If I hadn’t had been blind, I would have been able to. . . . hmm, I wonder how many have asked this question to themselves? I know I have, but the answers that have come back to me do not necessarily conform with the expected. You know, the ones like being able to drive, to choose to go anywhere I like and to travel the world freely on holiday etc. etc. For the record, I have managed to do quite a bit of these but no being blind has given me opportunities in other ways.


At the end of my first blog on my own visual impairment, I had just lost the remainder of my sight and was facing life as a totally blind person. A challenge at the time, but one that instead of becoming a personal barrier, became a motivation to do something productive and non conforming (so to speak). Like today, the 1980s and early 90s were full of norms that stated a totally blidn person cannot do this and why would I want to do that. Instead of going further education in a special school, I wanted to go to mainstream college in order to give myself as much opportunity as possible to start competing in the sighted world. Faced with doubts from fellow students and teachers alike, i got through this and went onto university; despite one of my tutors at college openly stating that Usuch establishments were too dangerous for blind people (right as if I’m going to listen to that). After university, I wanted to work and despite being initially turned down for a teaching course by a tutor who said the course was full (when it wasn’t even half subscribed) I was successful on this course and then went on to a series of work placements (unrelated to teaching) that convinced me that teaching (especially in further and adult education) was the place to be. Life has certainly followed this pattern for some time :).

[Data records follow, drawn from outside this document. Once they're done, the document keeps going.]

-- pv_equiv track=rewrite | github.com/melihgurlek/LexiconWeaver | src/lexiconweaver/engines/global_scout.py | _is_common_prefix
-- ===== SOURCE A (Python) =====
-- def _is_common_prefix(term: str) -> bool:
--     """
--     Check if term starts with common words that shouldn't be terms.
--
--     Args:
--         term: Term to check
--
--     Returns:
--         True if starts with common prefix
--     """
--     common_prefixes = [
--         "the ", "a ", "an ", "this ", "that ", "these ", "those ",
--         "his ", "her ", "my ", "your ", "our ", "their ",
--         "was ", "were ", "is ", "are ", "will ", "would ", "could ", "should ",
--         "and ", "or ", "but ", "if ", "when ", "where ", "how ", "why ",
--         "said ", "says ", "told ", "asked ",
--     ]
--
--     term_lower = term.lower()
--     for prefix in common_prefixes:
--         if term_lower.startswith(prefix):
--             return True
--
--     return False
-- ===== SOURCE B (Python) =====
-- _COMMON_WORDS = ("the a an this that these those"
--                  " his her my your our their"
--                  " was were is are will would could should"
--                  " and or but if when where how why"
--                  " said says told asked").split()
--
--
-- def _is_common_prefix(term: str) -> bool:
--     t = term.lower()
--     i = t.find(' ')
--     return i != -1 and t[:i] in _COMMON_WORDS
-- ===== Notes on version B (the rewrite author's own statement) =====
-- stated objective: idiomatic
-- what changed: Instead of scanning 33 candidate word-plus-space prefixes with startswith, B tokenizes once (the text before the first space; no space means False) and does a single membership test in a word list built by splitting one string constant.
import Mathlib
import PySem

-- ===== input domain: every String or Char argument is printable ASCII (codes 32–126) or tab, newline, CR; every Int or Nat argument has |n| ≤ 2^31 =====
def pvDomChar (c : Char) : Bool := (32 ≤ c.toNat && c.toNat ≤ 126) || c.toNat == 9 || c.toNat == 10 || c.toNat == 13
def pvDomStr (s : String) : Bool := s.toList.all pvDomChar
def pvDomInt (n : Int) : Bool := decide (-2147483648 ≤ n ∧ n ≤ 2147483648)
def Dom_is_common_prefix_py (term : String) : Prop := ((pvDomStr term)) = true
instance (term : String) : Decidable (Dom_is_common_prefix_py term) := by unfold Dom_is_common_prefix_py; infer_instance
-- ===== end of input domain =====

-- B replaces the 33-way startswith scan by one tokenization (text before the first space) plus a single membership test in a word list split from one string constant (idiomatic).


-- ===== PORT A =====
def commonPrefixes : List String :=
  ["the ", "a ", "an ", "this ", "that ", "these ", "those ",
   "his ", "her ", "my ", "your ", "our ", "their ",
   "was ", "were ", "is ", "are ", "will ", "would ", "could ", "should ",
   "and ", "or ", "but ", "if ", "when ", "where ", "how ", "why ",
   "said ", "says ", "told ", "asked "]

-- the 'for prefix in common_prefixes: if startswith: return True' loop
def prefixLoopA (ps : List String) (t : String) : Bool :=
  match ps with
  | [] => false
  | p :: rest => if PySem.Str.startswith t p then true else prefixLoopA rest t

def is_common_prefix_py (term : String) : Bool :=
  let term_lower := PySem.Str.lower term
  prefixLoopA commonPrefixes term_lower

-- ===== PORT B =====
-- module constant: one string of the bare words, .split() into the word list
def commonWords : List String :=
  PySem.Str.split₀ ("the a an this that these those" ++
                    " his her my your our their" ++
                    " was were is are will would could should" ++
                    " and or but if when where how why" ++
                    " said says told asked")

def is_common_prefix_py_alt (term : String) : Bool :=
  let t := PySem.Str.lower term
  let i := PySem.Str.find t " "
  -- 'i != -1 and t[:i] in _COMMON_WORDS'
  !(i == -1) && commonWords.contains (PySem.Str.slice t none (some i))

-- ===== PRECONDITION & SPEC =====
def Spec_is_common_prefix_py (term : String) (out : Bool) : Prop := out = is_common_prefix_py_alt term
instance (term : String) (out : Bool) : Decidable (Spec_is_common_prefix_py term out) := by unfold Spec_is_common_prefix_py; infer_instance

-- ===== CLAIM (what is proved, stated in full; the proofs are below) =====
def Claim_equal_is_common_prefix_py : Prop := ∀ (term : String), Dom_is_common_prefix_py term → Spec_is_common_prefix_py term (is_common_prefix_py term)

-- ===== LEMMAS AND PROOFS =====

-- the common words, as character lists (proof-side view of commonWords)
def wordsL : List (List Char) :=
  [['t','h','e'], ['a'], ['a','n'], ['t','h','i','s'], ['t','h','a','t'],
   ['t','h','e','s','e'], ['t','h','o','s','e'],
   ['h','i','s'], ['h','e','r'], ['m','y'], ['y','o','u','r'], ['o','u','r'],
   ['t','h','e','i','r'],
   ['w','a','s'], ['w','e','r','e'], ['i','s'], ['a','r','e'], ['w','i','l','l'],
   ['w','o','u','l','d'], ['c','o','u','l','d'], ['s','h','o','u','l','d'],
   ['a','n','d'], ['o','r'], ['b','u','t'], ['i','f'], ['w','h','e','n'],
   ['w','h','e','r','e'], ['h','o','w'], ['w','h','y'],
   ['s','a','i','d'], ['s','a','y','s'], ['t','o','l','d'], ['a','s','k','e','d']]

lemma prefixLoopA_eq_any (ps : List String) (t : String) :
    prefixLoopA ps t = ps.any (fun p => PySem.Str.startswith t p) := by
  induction ps with
  | nil => rfl
  | cons p rest ih =>
    unfold prefixLoopA
    rw [List.any_cons, ← ih]
    cases h : PySem.Str.startswith t p <;> simp

lemma commonPrefixes_toList : commonPrefixes.map String.toList = wordsL.map (· ++ [' ']) := by decide

lemma wordsL_no_space : ∀ w ∈ wordsL, ' ' ∉ w := by decide

set_option maxRecDepth 8192 in
lemma commonWords_toList : commonWords.map String.toList = wordsL := by decide

lemma contains_commonWords (s : String) :
    commonWords.contains s = true ↔ s.toList ∈ wordsL := by
  rw [List.contains_iff_mem, ← commonWords_toList]
  exact (List.mem_map_of_injective (fun a b => String.toList_inj.mp)).symm

-- A's side as a Prop: some common word followed by a space is a prefix of t
lemma anyA_iff (t : String) :
    (commonPrefixes.any (fun p => PySem.Str.startswith t p) = true) ↔
      ∃ w ∈ wordsL, (w ++ [' ']) <+: t.toList := by
  constructor
  · rintro h
    rw [List.any_eq_true] at h
    obtain ⟨p, hp, hsw⟩ := h
    have hmem : p.toList ∈ wordsL.map (· ++ [' ']) := by
      rw [← commonPrefixes_toList]; exact List.mem_map_of_mem hp
    obtain ⟨w, hw, hweq⟩ := List.mem_map.mp hmem
    refine ⟨w, hw, ?_⟩
    rw [hweq]
    simpa using (PySem.Chars.startswith_iff t.toList p.toList).mp (by simpa using hsw)
  · rintro ⟨w, hw, hpre⟩
    rw [List.any_eq_true]
    have hmem : (w ++ [' ']) ∈ commonPrefixes.map String.toList := by
      rw [commonPrefixes_toList]; exact List.mem_map_of_mem hw
    obtain ⟨p, hp, hpe⟩ := List.mem_map.mp hmem
    refine ⟨p, hp, ?_⟩
    simpa using (PySem.Chars.startswith_iff t.toList p.toList).mpr (by rw [hpe]; exact hpre)

-- a word with no space followed by a space: the first space of the whole list is at the word's length
lemma find_space_of_prefix (l w : List Char) (hw : ' ' ∉ w) (hpre : (w ++ [' ']) <+: l) :
    PySem.Chars.find l [' '] = (w.length : Int) := by
  obtain ⟨rest, hl⟩ := hpre
  have hdropw : l.drop w.length = ' ' :: rest := by
    rw [← hl, List.append_assoc, List.drop_left]
    rfl
  have hinf : [' '] <:+: l := ⟨w, rest, by simpa [List.append_assoc] using hl⟩
  have hnn : 0 ≤ PySem.Chars.find l [' '] := (PySem.Chars.find_nonneg_iff l [' ']).mpr hinf
  obtain ⟨hp, hmin⟩ := PySem.Chars.find_spec (s := l) (sub := [' ']) hnn
  set k := (PySem.Chars.find l [' ']).toNat with hk
  have hkle : k ≤ w.length := by
    by_contra hgt
    exact hmin w.length (by omega) ⟨rest, by rw [hdropw]; rfl⟩
  have hkw : k = w.length := by
    rcases Nat.lt_or_ge k w.length with hlt | hge
    · exfalso
      obtain ⟨t2, ht2⟩ := hp
      have hdk : l.drop k = w[k] :: (w.drop (k+1) ++ ' ' :: rest) := by
        rw [← hl, List.append_assoc, List.drop_append_of_le_length (by omega),
            List.drop_eq_getElem_cons hlt, List.cons_append]
        rfl
      rw [hdk] at ht2
      have : ' ' = w[k] := by
        have := ht2.symm
        simpa using congrArg List.head? this.symm
      exact hw (this ▸ List.getElem_mem hlt)
    · omega
  omega

lemma space_toList : (" " : String).toList = [' '] := rfl

lemma main_eq (t : String) :
    commonPrefixes.any (fun p => PySem.Str.startswith t p) =
      (!(PySem.Str.find t " " == -1) &&
        commonWords.contains (PySem.Str.slice t none (some (PySem.Str.find t " ")))) := by
  have hfind : PySem.Str.find t " " = PySem.Chars.find t.toList [' '] := by
    simp [space_toList]
  by_cases hf : PySem.Chars.find t.toList [' '] = -1
  · have : (PySem.Str.find t " " == -1) = true := by rw [hfind, hf]; rfl
    rw [this]
    simp only [Bool.not_true, Bool.false_and]
    rw [← Bool.not_eq_true, anyA_iff]
    rintro ⟨w, hw, hpre⟩
    have := find_space_of_prefix t.toList w (wordsL_no_space w hw) hpre
    rw [this] at hf
    omega
  · have hnn : 0 ≤ PySem.Chars.find t.toList [' '] := by
      have := PySem.Chars.neg_one_le_find t.toList [' ']
      omega
    have : (PySem.Str.find t " " == -1) = false := by
      rw [hfind]; simpa using hf
    rw [this]
    simp only [Bool.not_false, Bool.true_and]
    have hslice : (PySem.Str.slice t none (some (PySem.Str.find t " "))).toList =
        t.toList.take (PySem.Chars.find t.toList [' ']).toNat := by
      rw [PySem.Str.toList_slice, hfind]
      exact PySem.List.slice_to _ hnn
    rw [Bool.eq_iff_iff, anyA_iff, contains_commonWords, hslice]
    obtain ⟨hp, hmin⟩ := PySem.Chars.find_spec (s := t.toList) (sub := [' ']) hnn
    set k := (PySem.Chars.find t.toList [' ']).toNat with hk
    obtain ⟨rest, hrest⟩ := hp
    constructor
    · rintro ⟨w, hw, hpre⟩
      have hfw := find_space_of_prefix t.toList w (wordsL_no_space w hw) hpre
      have hkw : k = w.length := by rw [hk, hfw]; simp
      have hwpre : w <+: t.toList := (List.prefix_append w [' ']).trans hpre
      rw [hkw, ← List.prefix_iff_eq_take.mp hwpre]
      exact hw
    · intro hmem
      refine ⟨t.toList.take k, hmem, ?_⟩
      refine ⟨rest, ?_⟩
      calc t.toList.take k ++ [' '] ++ rest
          = t.toList.take k ++ t.toList.drop k := by rw [← hrest]; simp
        _ = t.toList := List.take_append_drop k t.toList

-- ===== VERDICT (by name: the statement is the Claim_ definition above) =====
theorem is_common_prefix_py_spec : Claim_equal_is_common_prefix_py := by
  intro term _
  unfold Spec_is_common_prefix_py is_common_prefix_py is_common_prefix_py_alt
  simp only []
  rw [prefixLoopA_eq_any, main_eq]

There you go, being blind has been an experience (thats putting it mildly to say the least). and something that always brings up challenges and challenging situations and attitudes. When people say, oh you can do anything if you put your mind to it – blindness is no barrier. Hmm, true to a point, but wanting to do something is one thing; whether society enables it is another thing to consider and work through.


with all of this fighting for opportunities and the need to find a degree of fulfilment, I turned to sport in late 1995. I had played goalball at college some years earlier, but when I left there, the opportunity to be involved in the sport seemed to have disappeared. With the fantastic help of some local friends, we established a local team and through attending tournaments, I worked my way up into the national squad. all of this culminated in helping the team qualify for and compete at the 2000 sidney Paralympic games. Now this was an opportunity that I would never have gained if I’d had sight.


Having no sight has certainly robbed me of the opportunity to see colours, view landscapes, put situations and environments into context. I would never say losing your sight is a good career move, but what it has enabled me to do is to develop self determination/motivation, challenge sterotypes/social assumptions and to seek opportunities through study, work and sport. I’ve been lucky to have been in these positions and will continue to strive to seek opportunity, but I hate wasting things and life is something (sadly highlighted through recent family losses) that cannot be wasted, taken for granted and dismissed. Make the most of every opportunity, moment and value those around you.